When MCP (Model Context Protocol) came out, it solved a critical problem around connectivity. It became the “USB-C for AI,” making it simple to connect agents with tools, APIs, and data sources, and that is why adoption has been so strong across the ecosystem.
The gap, however, is in how MCP exposes everything at once. Raw API surfaces, large schemas, and dozens of parameters are all passed directly into the model prompt, which inflates context, consumes unnecessary tokens, increases cost, and reduces accuracy.
This is where “tool masking” becomes important. Instead of presenting the full API surface to the model, we can shape it for the specific task at hand. If the agent only needs a stock price, a simple mask that provides just that is sufficient. If it needs revenue, another mask can expose only revenue. The underlying handler remains the same, but the agent-facing surface is streamlined and optimized for the job.

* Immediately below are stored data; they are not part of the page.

-- pv_equiv track=rewrite | github.com/Thompson-cyber/llmsource | approach/clone_utils.py | analysis_log
-- ===== SOURCE A (Python) =====
-- def analysis_log(log):
--     fingerprints = set()
--     clone_dict = {}
--     for i in range(0, len(log)):
--         line = log[i]
--         if 'duplicate lines with fingerprint' in line:
--             # update the information
--             suffix = line.split('fingerprint ')[1]
--             fingerprint = suffix.split(' in')[0]
--             prefix = line.split(' duplicate')[0]
--             clone_line_len = int(prefix.split('Found ')[1])
--             generated_py_flag = False
--             a_may_clone_code_flag = False
--             for found_line_num in range(i + 1, len(log)):
--                 found_line = log[found_line_num]
--                 if "Between lines " in found_line:
--                     if "generated.py" in found_line:
--                         generated_py_flag = True
--                         generated_line = found_line
--                     if "a_may_clone_code" in found_line:
--                         a_may_clone_code_flag = True
--                 else:
--                     break
--             if generated_py_flag and a_may_clone_code_flag:
--                 fingerprints.add(fingerprint)
--                 if fingerprint in clone_dict:
--                     clone_dict[fingerprint].add(generated_line)
--                 else:
--                     temp_set = set()
--                     temp_set.add(generated_line)
--                     clone_dict[fingerprint] = temp_set
--     # xxx duplicate lines with figerprint xxx.bwtew
--     return fingerprints, clone_dict
-- ===== SOURCE B (Python) =====
-- def analysis_log(log):
--     # One forward pass with a list of open block states instead of an inner rescan.
--     fingerprints = set()
--     clone_dict = {}
--     open_blocks = []  # each: [fingerprint, generated_py_flag, a_may_clone_code_flag, generated_line]
--
--     def close_all():
--         for fp, gflag, cflag, gline in open_blocks:
--             if gflag and cflag:
--                 fingerprints.add(fp)
--                 if fp in clone_dict:
--                     clone_dict[fp].add(gline)
--                 else:
--                     clone_dict[fp] = {gline}
--         open_blocks.clear()
--
--     for line in log:
--         if "Between lines " in line:
--             for b in open_blocks:
--                 if "generated.py" in line:
--                     b[1] = True
--                     b[3] = line
--                 if "a_may_clone_code" in line:
--                     b[2] = True
--         else:
--             close_all()
--         if 'duplicate lines with fingerprint' in line:
--             fingerprint = line.split('fingerprint ')[1].split(' in')[0]
--             open_blocks.append([fingerprint, False, False, None])
--     close_all()
--     return fingerprints, clone_dict
-- ===== Notes on version B (the rewrite author's own statement) =====
-- stated objective: alternative
-- what changed: Replaced A's inner rescan of the following lines (restarted at every fingerprint line) by a single forward pass that carries the open block states (fingerprint, flags, last generated.py line) and finalizes them when a non-'Between lines' line or the end of the log is reached.
import Mathlib
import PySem

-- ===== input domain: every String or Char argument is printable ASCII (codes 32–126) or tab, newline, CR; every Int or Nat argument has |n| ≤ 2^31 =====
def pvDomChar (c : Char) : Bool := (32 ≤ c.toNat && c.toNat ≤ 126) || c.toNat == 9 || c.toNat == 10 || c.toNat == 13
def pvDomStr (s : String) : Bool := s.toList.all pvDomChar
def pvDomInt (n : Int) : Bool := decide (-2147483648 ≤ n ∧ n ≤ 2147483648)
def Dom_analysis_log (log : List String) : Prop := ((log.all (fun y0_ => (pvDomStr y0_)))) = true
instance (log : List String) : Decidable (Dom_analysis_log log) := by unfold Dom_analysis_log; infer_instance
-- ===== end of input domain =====

-- B replaces A's inner rescan of the following lines by a single forward pass that carries the
-- open block states; return-value equivalence only (neither version mutates its argument).

-- ===== PORT A =====
-- s.split(sep) for a nonempty literal sep (split? is none only for sep = "")
def pvSplit (s sep : String) : List String := (PySem.Str.split? s sep).getD []

-- helpers shared by both ports: both Python versions contain this code verbatim.
def pvBetween (line : String) : Bool := PySem.Str.isIn "Between lines " line

def pvFPphrase (line : String) : Bool := PySem.Str.isIn "duplicate lines with fingerprint" line

-- fingerprint = line.split('fingerprint ')[1].split(' in')[0]   ([1] exists under Pre_)
def pvFingerprintOf (line : String) : String :=
  (pvSplit ((pvSplit line "fingerprint ").getD 1 "") " in").getD 0 ""

-- the two flag updates performed on a 'Between lines ' line (state: generated_py_flag,
-- a_may_clone_code_flag, generated_line; the latter read only when the first flag is true)
def pvUpdFlags (fl : String) (f : Bool × Bool × String) : Bool × Bool × String :=
  let f1 := if PySem.Str.isIn "generated.py" fl then (true, f.2.1, fl) else f
  if PySem.Str.isIn "a_may_clone_code" fl then (f1.1, true, f1.2.2) else f1

-- 'if generated_py_flag and a_may_clone_code_flag: fingerprints.add(...); clone_dict ...'
def pvCommit (st : PySem.Set String × PySem.Dict String (PySem.Set String))
    (b : String × Bool × Bool × String) :
    PySem.Set String × PySem.Dict String (PySem.Set String) :=
  if b.2.1 && b.2.2.1 then
    (PySem.Set.add st.1 b.1,
     if st.2.contains b.1 then
       st.2.modify b.1 PySem.Set.empty (fun s => PySem.Set.add s b.2.2.2)
     else
       st.2.insert b.1 (PySem.Set.add PySem.Set.empty b.2.2.2))
  else st

-- A's inner 'for found_line_num in range(i+1, len(log))' with its break
def pvInnerA (log : List String) : List Int → Bool × Bool × String → Bool × Bool × String
  | [], f => f
  | j :: js, f =>
      let found_line := PySem.List.pyGetD log j ""   -- j is always in range here (log[found_line_num])
      if pvBetween found_line then pvInnerA log js (pvUpdFlags found_line f) else f

-- A's outer loop body for index i
def pvStepA (log : List String)
    (st : PySem.Set String × PySem.Dict String (PySem.Set String)) (i : Int) :
    PySem.Set String × PySem.Dict String (PySem.Set String) :=
  let line := PySem.List.pyGetD log i ""             -- i is always in range (log[i])
  if pvFPphrase line then
    let fingerprint := pvFingerprintOf line
    let prefx := (pvSplit line " duplicate").getD 0 ""
    -- clone_line_len = int(prefix.split('Found ')[1]) : computed and unused; Pre_ excludes the raises
    let _clone_line_len := PySem.Int.ofStr? ((pvSplit prefx "Found ").getD 1 "")
    let f := pvInnerA log (PySem.List.pyRange (i + 1) (log.length : Int) 1) (false, false, "")
    pvCommit st (fingerprint, f)
  else st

The benefits are clear. Smaller prompts lead to faster responses and lower costs, while accuracy improves because the model is not distracted by irrelevant options.
At enterprise scale, where millions of tokens are processed every minute, these optimizations quickly add up to significant gains.
I believe tool masking is more than just technical hygiene; it is essentially prompt engineering at the tool boundary. While MCP has already addressed connectivity, the real challenge now is execution quality. The way forward is not to expose one large surface for everything but to design multiple masks from the same handler, each carefully tuned for a specific use case.
That is how we move towards building smaller, smarter, and more reliable agents.
Are you overloading your AI agents with too many tools?